# How to bring up progress bar without using pause or FF?



## chippyt (Feb 24, 2007)

I would like to bring up the progress bar during playback without having to use pause or FF. I did a search on the forum and found a similar question from about a year ago or so, which stated that it wasn't possible. I am coming from Dtv Tivo device and you could press play during playback to bring up the progress bar without interfering with the program.

Any updates on how to do this or if it is possible yet?

Thanks.


----------



## ChuckA (Feb 7, 2006)

Press the Cancel key on the remote.


----------



## 459707 (Aug 15, 2007)

ChuckA said:


> Press the Cancel key on the remote.


Dosn't that just bring up the channel banner?


----------



## ChuckA (Feb 7, 2006)

It also shows the remaining time on a recording.


----------



## whatchel1 (Jan 11, 2006)

I just did it and all that came up was the banner. No progress bar.


----------



## ChuckA (Feb 7, 2006)

It does not show the bar but it shows the time remaining for a recording. Right side.


----------



## chippyt (Feb 24, 2007)

Thanks for the reply. 

It does bring up the channel banner, which has some useful information, but I would like to bring up the progress bar on the bottom of the screen.

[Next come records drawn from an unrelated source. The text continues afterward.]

-- pv_equiv track=rewrite | github.com/KausikN/BTech_ImageProcessing_Files | Assignment1/Q2.py | MatFreqDist
-- ===== SOURCE A (Python) =====
-- def MatFreqDist(matrix):
--     freq = {}
--
--     for row in matrix:
--         for val in row:
--             freq[val] = 0
--
--     for row in matrix:
--         for val in row:
--             freq[val] += 1
--
--     return freq
-- ===== SOURCE B (Python) =====
-- def MatFreqDist(matrix):
--     flat = [v for row in matrix for v in row]
--     keys = []
--     seen = set()
--     for v in flat:
--         if v not in seen:
--             seen.add(v)
--             keys.append(v)
--     return {k: flat.count(k) for k in keys}
-- ===== Notes on version B (the rewrite author's own statement) =====
-- stated objective: alternative
-- what changed: Instead of counting incrementally in a dict, B flattens the matrix, collects the distinct values in first-occurrence order with a seen-set, and builds the result with one list.count scan per distinct value.
import Mathlib
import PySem

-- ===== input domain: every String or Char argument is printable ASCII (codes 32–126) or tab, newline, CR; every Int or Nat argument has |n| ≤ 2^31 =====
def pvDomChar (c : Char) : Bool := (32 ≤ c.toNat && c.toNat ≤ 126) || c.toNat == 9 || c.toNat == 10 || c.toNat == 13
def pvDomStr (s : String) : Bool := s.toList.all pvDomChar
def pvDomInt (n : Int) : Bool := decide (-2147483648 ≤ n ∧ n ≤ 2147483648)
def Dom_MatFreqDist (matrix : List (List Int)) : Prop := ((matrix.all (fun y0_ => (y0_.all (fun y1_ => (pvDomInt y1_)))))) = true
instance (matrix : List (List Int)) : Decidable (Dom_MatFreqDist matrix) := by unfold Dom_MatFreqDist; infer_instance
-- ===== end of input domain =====

-- B replaces A's incremental dict counting (zero-init pass, then increment pass) with a
-- different strategy: flatten, collect distinct values in first-occurrence order via a
-- seen-set, then one list.count scan per distinct value; same plain dict result.

-- ===== PORT A =====
-- two separate nested loops: first initializes every key to 0, second increments.
-- freq[val] += 1 is ported as Dict.modify val 0 (· + 1); exact here since the first
-- pass guarantees the key is present, so the default 0 is never used.
def MatFreqDist (matrix : List (List Int)) : List (Int × Int) :=
  let freq : PySem.Dict Int Int := PySem.Dict.empty
  let freq := matrix.foldl (fun d row => row.foldl (fun d v => d.insert v (0 : Int)) d) freq
  let freq := matrix.foldl (fun d row => row.foldl (fun d v => d.modify v 0 (· + 1)) d) freq
  freq.items

-- ===== PORT B =====
-- flat = [v for row in matrix for v in row]; keys collected in first-occurrence order
-- with a seen-set; result = {k: flat.count(k) for k in keys}
def MatFreqDist_alt (matrix : List (List Int)) : List (Int × Int) :=
  let flat := matrix.flatMap (fun row => row)
  let st := flat.foldl
    (fun (st : List Int × PySem.Set Int) v =>
      if st.2.contains v then st else (st.1 ++ [v], st.2.add v))
    ([], PySem.Set.empty)
  (st.1.foldl (fun d k => d.insert k (flat.count k : Int))
    (PySem.Dict.empty : PySem.Dict Int Int)).items

-- ===== PRECONDITION & SPEC =====
def Spec_MatFreqDist (matrix : List (List Int)) (out : List (Int × Int)) : Prop := out = MatFreqDist_alt matrix
instance (matrix : List (List Int)) (out : List (Int × Int)) : Decidable (Spec_MatFreqDist matrix out) := by unfold Spec_MatFreqDist; infer_instance

-- ===== CLAIM =====
def Claim_equal_MatFreqDist : Prop := ∀ (matrix : List (List Int)), Dom_MatFreqDist matrix → Spec_MatFreqDist matrix (MatFreqDist matrix)

-- ===== LEMMAS AND PROOFS =====

-- Set.update is a no-op when every element is already present
theorem set_update_of_subset (xs s : List Int) (h : ∀ x ∈ xs, x ∈ s) :
    PySem.Set.update s xs = s := by
  induction xs generalizing s with
  | nil => rfl
  | cons x xs ih =>
      have hx : x ∈ s := h x (List.mem_cons_self)
      have : PySem.Set.add s x = s := by
        simp [PySem.Set.add, PySem.Set.contains, hx]
      simpa [PySem.Set.update, List.foldl_cons, this] using
        ih s (fun y hy => h y (List.mem_cons_of_mem _ hy))

-- every lookup after A's zero-initialization pass is 0
theorem getD_init_zero (l : List Int) (d : PySem.Dict Int Int)
    (hd : ∀ k, d.getD k 0 = 0) (k : Int) :
    (l.foldl (fun d v => d.insert v (0 : Int)) d).getD k 0 = 0 := by
  induction l generalizing d with
  | nil => exact hd k
  | cons x xs ih =>
      refine ih _ (fun j => ?_)
      rw [PySem.Dict.getD_insert]
      split_ifs <;> simp [hd]

theorem MatFreqDist_eq_items (matrix : List (List Int)) :
    MatFreqDist matrix
      = (PySem.Set.ofList matrix.flatten).map
          (fun k => (k, (matrix.flatten.count k : Int))) := by
  unfold MatFreqDist
  simp only [← List.foldl_flatten]
  set vs := matrix.flatten with hvs
  set d1 := vs.foldl (fun d v => d.insert v (0 : Int)) PySem.Dict.empty with hd1
  have hkeys1 : d1.keys = PySem.Set.ofList vs := by
    rw [hd1, PySem.Dict.keys_foldl_insert]
    simp [PySem.Set.ofList_eq_foldl, PySem.Set.update, PySem.Dict.keys_empty]
  have hnd1 : d1.keys.Nodup :=
    PySem.Dict.nodup_keys_foldl_insert _ _ _ (by simp [PySem.Dict.keys_empty])
  set d2 := vs.foldl (fun d v => d.modify v 0 (· + 1)) d1 with hd2
  have hkeys2 : d2.keys = PySem.Set.ofList vs := by
    rw [hd2, PySem.Dict.keys_foldl_modify, hkeys1]
    exact set_update_of_subset _ _ (fun x hx => by
      simpa [PySem.Set.mem_ofList] using hx)
  have hnd2 : d2.keys.Nodup := hkeys2 ▸ (PySem.Set.nodup_ofList vs)
  have hget : ∀ k, d2.getD k 0 = (vs.count k : Int) := by
    intro k
    rw [hd2, PySem.Dict.getD_foldl_modify_add_one,
      getD_init_zero vs PySem.Dict.empty (fun j => by simp [PySem.Dict.getD_empty]) k]
    ring
  rw [PySem.Dict.items_eq_map_keys d2 hnd2 0, hkeys2]
  exact List.map_congr_left (fun k _ => by rw [hget k])

-- B's seen-set loop: the keys list tracks the set exactly (both start equal and stay equal)
theorem keys_loop_eq_set (l : List Int) (s : PySem.Set Int) :
    l.foldl
      (fun (st : List Int × PySem.Set Int) v =>
        if st.2.contains v then st else (st.1 ++ [v], st.2.add v)) (s, s)
      = (l.foldl PySem.Set.add s, l.foldl PySem.Set.add s) := by
  induction l generalizing s with
  | nil => rfl
  | cons x xs ih =>
      rw [List.foldl_cons, List.foldl_cons]
      by_cases hx : s.contains x = true
      · have hadd : PySem.Set.add s x = s := by
          unfold PySem.Set.add; rw [if_pos hx]
        rw [if_pos hx, hadd]
        exact ih s
      · have hadd : PySem.Set.add s x = s ++ [x] := by
          unfold PySem.Set.add; rw [if_neg hx]
        rw [if_neg hx, hadd]
        exact ih (s ++ [x])

theorem MatFreqDist_alt_eq_items (matrix : List (List Int)) :
    MatFreqDist_alt matrix
      = (PySem.Set.ofList matrix.flatten).map
          (fun k => (k, (matrix.flatten.count k : Int))) := by
  unfold MatFreqDist_alt
  dsimp only
  have hflat : matrix.flatMap (fun row => row) = matrix.flatten := by
    simp [List.flatMap_def]
  rw [hflat]
  set vs := matrix.flatten with hvs
  have hempty : (PySem.Set.empty : PySem.Set Int) = ([] : List Int) := rfl
  rw [hempty, keys_loop_eq_set vs []]
  have hkeys : vs.foldl PySem.Set.add [] = PySem.Set.ofList vs :=
    (PySem.Set.ofList_eq_foldl vs).symm
  rw [hkeys]
  rw [PySem.Dict.items_foldl_insert_fresh (k := fun k => k)
        (v := fun k => (vs.count k : Int))
        (d := (PySem.Dict.empty : PySem.Dict Int Int))
        (l := PySem.Set.ofList vs)
        (fun a _ => by simp [PySem.Dict.contains_empty])
        (by simp only [List.map_id']; exact PySem.Set.nodup_ofList vs)]
  rfl

-- ===== VERDICT =====
theorem MatFreqDist_spec : Claim_equal_MatFreqDist := by
  intro matrix _
  unfold Spec_MatFreqDist
  rw [MatFreqDist_eq_items, MatFreqDist_alt_eq_items]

Is there a way to do that or only if you pause or FF?

Thanks


----------



## TheGrove (Jan 10, 2007)

No way that I know of to do the progress bar without pausing. The closest you can get is if you click the cancel button it will show the time remaining on the right edge of the banner about 1/2 down.


----------



## ZBoomer (Feb 21, 2008)

Would also be nice to be able to get RID of the progress bar during FF or RW.


----------



## 459707 (Aug 15, 2007)

ZBoomer said:


> Would also be nice to be able to get RID of the progress bar during FF or RW.


Why would you want to do that? it's not like it covers THAT much of the picture!


----------



## bigshew (Feb 26, 2007)

sdschramm said:


> Why would you want to do that? it's not like it covers THAT much of the picture!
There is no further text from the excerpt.